━━━ Material provided

-- pv_equiv track=rewrite | github.com/GuBenf/Codici-Lab-Pisa-Public | plot_utils_pisa_gu.py | groupwise
-- ===== SOURCE A (Python) =====
-- def groupwise(iterable, n):
--     """Returns items from the iterable in groups of n, i.e. groupwise('abcdef', 3) -> 'abc', 'def'."""
--     i = iter(iterable)
--     def get():
--         items = []
--         for _ in range(n):
--             try:
--                 items.append(next(i))
--             except StopIteration:
--                 break
--         return items
--     r = get()
--     while len(r):
--         yield r
--         r = get()
-- ===== SOURCE B (Python) =====
-- def groupwise(iterable, n):
--     """Returns items from the iterable in groups of n, i.e. groupwise('abcdef', 3) -> 'abc', 'def'."""
--     if n <= 0:
--         return
--     buf = []
--     for x in iterable:
--         buf.append(x)
--         if len(buf) == n:
--             yield buf
--             buf = []
--     if buf:
--         yield buf
-- ===== Notes on version B (the rewrite author's own statement) =====
-- stated objective: simpler
-- what changed: Single flat pass that accumulates a running buffer and emits it when it reaches n (plus a leftover flush), replacing A's inner get() helper that pulls n items per group from an iterator with try/except StopIteration.
import Mathlib
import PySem

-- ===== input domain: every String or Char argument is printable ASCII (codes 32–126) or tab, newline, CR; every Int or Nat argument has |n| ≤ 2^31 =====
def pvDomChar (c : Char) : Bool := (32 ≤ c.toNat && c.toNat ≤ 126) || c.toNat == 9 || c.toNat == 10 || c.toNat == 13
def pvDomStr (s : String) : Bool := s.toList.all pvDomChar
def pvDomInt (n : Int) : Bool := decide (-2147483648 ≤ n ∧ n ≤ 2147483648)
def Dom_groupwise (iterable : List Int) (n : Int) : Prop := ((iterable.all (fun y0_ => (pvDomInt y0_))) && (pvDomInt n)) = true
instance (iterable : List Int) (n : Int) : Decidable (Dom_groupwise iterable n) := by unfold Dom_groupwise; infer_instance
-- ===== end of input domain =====

-- B replaces A's per-group inner get()/next pull loop by one flat buffered pass (simpler decomposition, same cost).

-- ===== PORT A =====
-- A's inner helper get(): pulls up to n items off the iterator (the `for _ in range(n)` loop does
-- n.toNat iterations; the `except StopIteration: break` is the empty-list cases). Returns the items
-- pulled together with the remaining iterator state.
def pvGet : Nat → List Int → List Int × List Int
  | 0, xs => ([], xs)
  | _ + 1, [] => ([], [])
  | k + 1, x :: xs =>
    let p := pvGet k xs
    (x :: p.1, p.2)

-- termination fact for A's while-loop (cited by pvLoop's decreasing_by)
theorem pvGet_shrink : ∀ (k : Nat) (xs : List Int), (pvGet k xs).1 ≠ [] → (pvGet k xs).2.length < xs.length := by
  have hle : ∀ (k : Nat) (xs : List Int), (pvGet k xs).2.length ≤ xs.length := by
    intro k
    induction k with
    | zero => intro xs; simp [pvGet]
    | succ k ih =>
      intro xs
      cases xs with
      | nil => simp [pvGet]
      | cons x xs => simpa [pvGet] using Nat.le_succ_of_le (ih xs)
  intro k xs h
  match k, xs with
  | 0, xs => simp [pvGet] at h
  | k + 1, [] => simp [pvGet] at h
  | k + 1, x :: xs =>
    simpa [pvGet, Nat.lt_succ_iff] using hle k xs

-- A's `r = get(); while len(r): yield r; r = get()` loop
def pvLoop (k : Nat) (xs : List Int) : List (List Int) :=
  let p := pvGet k xs
  if h : p.1 = [] then [] else p.1 :: pvLoop k p.2
termination_by xs.length
decreasing_by exact pvGet_shrink k xs h

def groupwise (iterable : List Int) (n : Int) : List (List Int) := pvLoop n.toNat iterable

-- ===== PORT B =====
-- B's loop body: buf.append(x); if len(buf) == n: yield buf; buf = []
def pvStep (n : Int) (st : List (List Int) × List Int) (x : Int) : List (List Int) × List Int :=
  let buf := st.2 ++ [x]
  if (buf.length : Int) = n then (st.1 ++ [buf], []) else (st.1, buf)

def groupwise_alt (iterable : List Int) (n : Int) : List (List Int) :=
  if n ≤ 0 then []
  else
    let st := iterable.foldl (pvStep n) ([], [])
    if st.2 = [] then st.1 else st.1 ++ [st.2]

-- ===== PRECONDITION & SPEC =====
def Spec_groupwise (iterable : List Int) (n : Int) (out : List (List Int)) : Prop := out = groupwise_alt iterable n
instance (iterable : List Int) (n : Int) (out : List (List Int)) : Decidable (Spec_groupwise iterable n out) := by unfold Spec_groupwise; infer_instance

-- ===== CLAIM (what is proved, stated in full; the proofs are below) =====
def Claim_equal_groupwise : Prop := ∀ (iterable : List Int) (n : Int), Dom_groupwise iterable n → Spec_groupwise iterable n (groupwise iterable n)

-- ===== LEMMAS AND PROOFS =====

theorem pvGet_all (buf : List Int) : ∀ (k : Nat), buf.length ≤ k → pvGet k buf = (buf, []) := by
  induction buf with
  | nil => intro k _; cases k <;> simp [pvGet]
  | cons x xs ih =>
    intro k hk
    cases k with
    | zero => simp at hk
    | succ k => simp only [pvGet, ih k (by simpa using hk)]

theorem pvGet_exact (buf rest : List Int) : ∀ (k : Nat), buf.length = k → pvGet k (buf ++ rest) = (buf, rest) := by
  induction buf with
  | nil => intro k hk; simp at hk; subst hk; simp [pvGet]
  | cons x xs ih =>
    intro k hk
    cases k with
    | zero => simp at hk
    | succ k => simp only [List.cons_append, pvGet, ih k (by simpa using hk)]

theorem pvLoop_nil (k : Nat) : pvLoop k [] = [] := by
  rw [pvLoop]
  cases k <;> simp [pvGet]

-- the buffered fold, flushed, computes A's chunk loop
theorem pvInv (n : Int) (hn : 1 ≤ n) :
    ∀ (xs : List Int) (acc : List (List Int)) (buf : List Int), (buf.length : Int) < n →
      (let st := xs.foldl (pvStep n) (acc, buf);
       if st.2 = [] then st.1 else st.1 ++ [st.2]) = acc ++ pvLoop n.toNat (buf ++ xs) := by
  intro xs
  induction xs with
  | nil =>
    intro acc buf hb
    simp only [List.foldl_nil, List.append_nil]
    rw [pvLoop, pvGet_all buf n.toNat (by omega)]
    by_cases h : buf = []
    · simp [h, pvLoop_nil]
    · simp [h, pvLoop_nil]
  | cons x xs ih =>
    intro acc buf hb
    simp only [List.foldl_cons, pvStep]
    by_cases h : ((buf ++ [x]).length : Int) = n
    · simp only [h, if_true]
      rw [ih (acc ++ [buf ++ [x]]) [] (by simpa using hn)]
      have hne : buf ++ [x] ≠ [] := by simp
      have : pvLoop n.toNat (buf ++ x :: xs) = (buf ++ [x]) :: pvLoop n.toNat xs := by
        have hx : buf ++ x :: xs = (buf ++ [x]) ++ xs := by simp
        rw [hx, pvLoop, pvGet_exact (buf ++ [x]) xs n.toNat (by omega)]
        simp [hne]
      rw [this]
      simp
    · simp only [h, if_false]
      rw [ih acc (buf ++ [x]) (by simp at h ⊢; omega)]
      simp

-- ===== VERDICT (by name: the statement is the Claim_ definition above) =====
theorem groupwise_spec : Claim_equal_groupwise := by
  intro iterable n _
  unfold Spec_groupwise groupwise groupwise_alt
  by_cases hn : n ≤ 0
  · have : n.toNat = 0 := by omega
    rw [this, if_pos hn, pvLoop]
    simp [pvGet]
  · rw [if_neg hn]
    have := pvInv n (by omega) iterable [] [] (by simp; omega)
    rw [show pvLoop n.toNat iterable = [] ++ pvLoop n.toNat ([] ++ iterable) by simp]
    exact this.symm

━━━━━━

Problem — Across the records above, how many lines contain the word "have"? Give the number by itself.

Result of the exercise — 6